*TASK TO COMPLETE*.
Word for word, restate the line containing "rw [ht', hrem1, applyNeg_zero, notClearMark_eq]" and all the lines that come after it in the entries below. Include nothing from before it.
****************
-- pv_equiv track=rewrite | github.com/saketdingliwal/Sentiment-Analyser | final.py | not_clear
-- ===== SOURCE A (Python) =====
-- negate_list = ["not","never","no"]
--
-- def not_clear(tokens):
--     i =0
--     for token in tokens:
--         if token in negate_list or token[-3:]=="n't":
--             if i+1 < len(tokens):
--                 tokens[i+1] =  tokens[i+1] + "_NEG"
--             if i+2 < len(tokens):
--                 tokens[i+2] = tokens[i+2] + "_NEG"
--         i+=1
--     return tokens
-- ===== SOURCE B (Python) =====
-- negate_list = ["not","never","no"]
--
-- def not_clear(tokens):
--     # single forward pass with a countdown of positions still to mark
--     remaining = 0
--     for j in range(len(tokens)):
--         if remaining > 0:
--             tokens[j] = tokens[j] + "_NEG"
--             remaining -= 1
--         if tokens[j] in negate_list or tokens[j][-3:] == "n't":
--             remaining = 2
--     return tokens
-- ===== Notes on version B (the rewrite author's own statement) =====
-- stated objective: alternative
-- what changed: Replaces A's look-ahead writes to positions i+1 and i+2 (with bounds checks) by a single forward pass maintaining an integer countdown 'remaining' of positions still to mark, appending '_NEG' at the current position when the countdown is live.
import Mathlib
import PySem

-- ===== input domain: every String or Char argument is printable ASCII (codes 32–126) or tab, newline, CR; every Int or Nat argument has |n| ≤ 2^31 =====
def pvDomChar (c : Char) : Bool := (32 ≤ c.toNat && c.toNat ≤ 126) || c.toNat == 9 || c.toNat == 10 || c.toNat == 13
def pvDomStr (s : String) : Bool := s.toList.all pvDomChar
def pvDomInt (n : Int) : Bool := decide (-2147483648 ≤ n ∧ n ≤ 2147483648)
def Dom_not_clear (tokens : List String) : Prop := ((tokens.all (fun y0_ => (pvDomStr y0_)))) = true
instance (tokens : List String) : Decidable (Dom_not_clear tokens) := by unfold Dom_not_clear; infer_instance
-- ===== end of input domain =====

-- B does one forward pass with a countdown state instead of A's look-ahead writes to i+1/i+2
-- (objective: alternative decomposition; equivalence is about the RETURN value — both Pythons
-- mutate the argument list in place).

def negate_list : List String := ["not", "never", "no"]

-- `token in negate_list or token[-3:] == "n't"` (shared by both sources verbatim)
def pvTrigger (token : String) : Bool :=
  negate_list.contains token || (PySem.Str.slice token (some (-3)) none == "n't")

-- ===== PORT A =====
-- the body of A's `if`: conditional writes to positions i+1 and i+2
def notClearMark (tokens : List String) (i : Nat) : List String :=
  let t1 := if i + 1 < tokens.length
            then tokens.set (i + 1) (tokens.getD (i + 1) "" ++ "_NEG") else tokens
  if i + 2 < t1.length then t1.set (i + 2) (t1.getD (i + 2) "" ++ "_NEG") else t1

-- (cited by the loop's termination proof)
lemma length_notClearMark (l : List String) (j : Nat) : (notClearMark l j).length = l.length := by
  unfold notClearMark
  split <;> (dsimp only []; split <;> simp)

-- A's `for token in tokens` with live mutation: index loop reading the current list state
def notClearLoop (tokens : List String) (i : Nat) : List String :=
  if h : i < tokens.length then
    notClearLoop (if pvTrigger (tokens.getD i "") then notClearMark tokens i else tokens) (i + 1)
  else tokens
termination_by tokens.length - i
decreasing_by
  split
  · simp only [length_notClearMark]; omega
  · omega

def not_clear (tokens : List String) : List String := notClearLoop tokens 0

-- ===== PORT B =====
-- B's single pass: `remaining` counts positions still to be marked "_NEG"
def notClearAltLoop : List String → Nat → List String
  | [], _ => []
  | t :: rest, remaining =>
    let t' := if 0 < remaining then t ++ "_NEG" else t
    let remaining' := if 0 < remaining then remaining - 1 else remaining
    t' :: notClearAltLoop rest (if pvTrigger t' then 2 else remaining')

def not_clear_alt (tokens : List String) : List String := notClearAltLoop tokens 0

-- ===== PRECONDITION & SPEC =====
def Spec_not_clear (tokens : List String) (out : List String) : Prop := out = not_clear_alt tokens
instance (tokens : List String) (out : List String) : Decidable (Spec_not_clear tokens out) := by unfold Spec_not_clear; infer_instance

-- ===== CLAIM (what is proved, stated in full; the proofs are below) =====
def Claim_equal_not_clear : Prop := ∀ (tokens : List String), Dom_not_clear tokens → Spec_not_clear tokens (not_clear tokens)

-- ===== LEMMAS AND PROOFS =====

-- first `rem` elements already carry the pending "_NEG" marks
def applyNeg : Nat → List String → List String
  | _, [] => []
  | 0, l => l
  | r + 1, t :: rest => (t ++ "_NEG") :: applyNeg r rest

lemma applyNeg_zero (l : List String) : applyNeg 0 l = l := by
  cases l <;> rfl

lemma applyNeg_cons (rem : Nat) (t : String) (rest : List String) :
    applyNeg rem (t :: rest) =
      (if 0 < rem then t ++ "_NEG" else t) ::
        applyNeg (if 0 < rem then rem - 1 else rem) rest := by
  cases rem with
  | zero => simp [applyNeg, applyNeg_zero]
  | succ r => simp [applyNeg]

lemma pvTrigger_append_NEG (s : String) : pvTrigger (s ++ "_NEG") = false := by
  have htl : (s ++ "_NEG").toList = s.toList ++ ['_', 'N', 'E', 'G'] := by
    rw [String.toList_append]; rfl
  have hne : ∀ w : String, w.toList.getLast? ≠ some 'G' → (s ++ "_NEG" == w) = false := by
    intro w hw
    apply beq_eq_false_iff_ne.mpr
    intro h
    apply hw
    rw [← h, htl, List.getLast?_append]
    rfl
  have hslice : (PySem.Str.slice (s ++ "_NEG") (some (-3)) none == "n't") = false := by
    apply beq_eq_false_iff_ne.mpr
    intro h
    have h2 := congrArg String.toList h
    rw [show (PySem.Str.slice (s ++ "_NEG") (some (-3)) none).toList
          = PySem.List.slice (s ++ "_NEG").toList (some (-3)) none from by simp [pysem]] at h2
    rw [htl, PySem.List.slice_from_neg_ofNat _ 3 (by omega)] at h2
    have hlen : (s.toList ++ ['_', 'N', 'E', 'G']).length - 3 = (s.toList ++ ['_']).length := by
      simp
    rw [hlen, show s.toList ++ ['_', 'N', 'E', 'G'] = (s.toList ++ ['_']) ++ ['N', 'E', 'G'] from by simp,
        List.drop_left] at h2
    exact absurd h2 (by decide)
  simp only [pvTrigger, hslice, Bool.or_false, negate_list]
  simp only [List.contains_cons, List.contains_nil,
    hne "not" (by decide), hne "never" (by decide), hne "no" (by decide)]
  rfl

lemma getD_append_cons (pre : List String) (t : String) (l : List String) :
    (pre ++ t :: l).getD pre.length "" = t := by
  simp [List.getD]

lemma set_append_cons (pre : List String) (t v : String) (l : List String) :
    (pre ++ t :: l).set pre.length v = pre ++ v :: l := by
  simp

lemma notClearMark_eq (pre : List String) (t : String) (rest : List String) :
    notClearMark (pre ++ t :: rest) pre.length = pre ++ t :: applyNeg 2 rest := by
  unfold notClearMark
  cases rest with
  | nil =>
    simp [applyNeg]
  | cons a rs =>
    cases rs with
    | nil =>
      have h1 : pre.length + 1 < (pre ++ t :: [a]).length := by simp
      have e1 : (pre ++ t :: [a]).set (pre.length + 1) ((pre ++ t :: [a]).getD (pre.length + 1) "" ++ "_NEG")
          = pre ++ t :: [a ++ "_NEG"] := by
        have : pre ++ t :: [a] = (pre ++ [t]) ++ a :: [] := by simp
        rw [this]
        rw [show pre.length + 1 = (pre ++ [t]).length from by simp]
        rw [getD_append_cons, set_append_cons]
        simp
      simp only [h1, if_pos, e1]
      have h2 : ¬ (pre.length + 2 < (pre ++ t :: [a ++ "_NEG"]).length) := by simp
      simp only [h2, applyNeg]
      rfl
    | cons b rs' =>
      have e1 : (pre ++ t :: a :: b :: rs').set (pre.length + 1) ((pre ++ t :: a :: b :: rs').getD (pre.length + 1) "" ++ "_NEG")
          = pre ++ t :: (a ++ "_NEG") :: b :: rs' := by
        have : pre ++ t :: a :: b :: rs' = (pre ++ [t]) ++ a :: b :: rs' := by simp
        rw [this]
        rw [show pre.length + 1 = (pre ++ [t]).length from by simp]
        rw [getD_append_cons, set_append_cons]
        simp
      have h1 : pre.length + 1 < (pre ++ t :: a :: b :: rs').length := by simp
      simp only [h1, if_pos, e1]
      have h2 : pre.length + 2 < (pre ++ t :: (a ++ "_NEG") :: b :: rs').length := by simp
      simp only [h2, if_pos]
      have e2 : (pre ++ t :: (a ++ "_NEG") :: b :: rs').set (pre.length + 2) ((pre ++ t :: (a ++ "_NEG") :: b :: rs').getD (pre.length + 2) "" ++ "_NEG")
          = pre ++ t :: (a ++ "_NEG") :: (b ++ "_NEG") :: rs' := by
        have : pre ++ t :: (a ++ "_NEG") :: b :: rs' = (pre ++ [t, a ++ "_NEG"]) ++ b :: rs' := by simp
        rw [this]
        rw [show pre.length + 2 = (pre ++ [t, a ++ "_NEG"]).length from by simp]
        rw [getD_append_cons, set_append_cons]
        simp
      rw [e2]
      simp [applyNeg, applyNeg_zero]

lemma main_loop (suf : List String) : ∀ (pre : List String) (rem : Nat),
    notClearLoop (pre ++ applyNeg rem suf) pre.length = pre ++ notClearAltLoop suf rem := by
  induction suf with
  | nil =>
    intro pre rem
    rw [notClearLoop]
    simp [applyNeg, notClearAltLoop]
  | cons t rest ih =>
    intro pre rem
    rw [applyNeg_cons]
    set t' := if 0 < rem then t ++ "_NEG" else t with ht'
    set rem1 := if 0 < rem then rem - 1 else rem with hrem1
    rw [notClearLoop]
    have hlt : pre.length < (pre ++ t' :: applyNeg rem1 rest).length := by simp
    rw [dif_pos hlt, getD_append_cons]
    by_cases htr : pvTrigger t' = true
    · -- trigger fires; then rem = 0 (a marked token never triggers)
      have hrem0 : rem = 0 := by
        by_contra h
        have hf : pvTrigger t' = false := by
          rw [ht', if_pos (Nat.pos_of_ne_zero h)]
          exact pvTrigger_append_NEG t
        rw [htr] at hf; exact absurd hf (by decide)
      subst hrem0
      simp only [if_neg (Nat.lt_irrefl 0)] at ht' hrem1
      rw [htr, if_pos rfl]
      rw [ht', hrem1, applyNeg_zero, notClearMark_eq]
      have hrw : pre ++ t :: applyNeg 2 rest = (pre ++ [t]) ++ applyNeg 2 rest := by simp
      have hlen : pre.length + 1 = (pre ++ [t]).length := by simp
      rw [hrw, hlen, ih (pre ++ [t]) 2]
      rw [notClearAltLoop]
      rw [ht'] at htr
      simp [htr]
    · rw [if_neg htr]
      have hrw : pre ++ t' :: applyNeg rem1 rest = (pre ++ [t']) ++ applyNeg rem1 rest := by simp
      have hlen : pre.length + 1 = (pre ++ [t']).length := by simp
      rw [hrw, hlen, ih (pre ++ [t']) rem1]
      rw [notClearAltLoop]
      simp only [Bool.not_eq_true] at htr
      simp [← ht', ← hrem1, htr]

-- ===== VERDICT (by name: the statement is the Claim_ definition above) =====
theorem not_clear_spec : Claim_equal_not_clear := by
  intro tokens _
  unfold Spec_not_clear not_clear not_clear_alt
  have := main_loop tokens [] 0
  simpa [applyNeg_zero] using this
****************
*FINISHED EXERCISE*.
      rw [ht', hrem1, applyNeg_zero, notClearMark_eq]
      have hrw : pre ++ t :: applyNeg 2 rest = (pre ++ [t]) ++ applyNeg 2 rest := by simp
      have hlen : pre.length + 1 = (pre ++ [t]).length := by simp
      rw [hrw, hlen, ih (pre ++ [t]) 2]
      rw [notClearAltLoop]
      rw [ht'] at htr
      simp [htr]
    · rw [if_neg htr]
      have hrw : pre ++ t' :: applyNeg rem1 rest = (pre ++ [t']) ++ applyNeg rem1 rest := by simp
      have hlen : pre.length + 1 = (pre ++ [t']).length := by simp
      rw [hrw, hlen, ih (pre ++ [t']) rem1]
      rw [notClearAltLoop]
      simp only [Bool.not_eq_true] at htr
      simp [← ht', ← hrem1, htr]

-- ===== VERDICT (by name: the statement is the Claim_ definition above) =====
theorem not_clear_spec : Claim_equal_not_clear := by
  intro tokens _
  unfold Spec_not_clear not_clear not_clear_alt
  have := main_loop tokens [] 0
  simpa [applyNeg_zero] using this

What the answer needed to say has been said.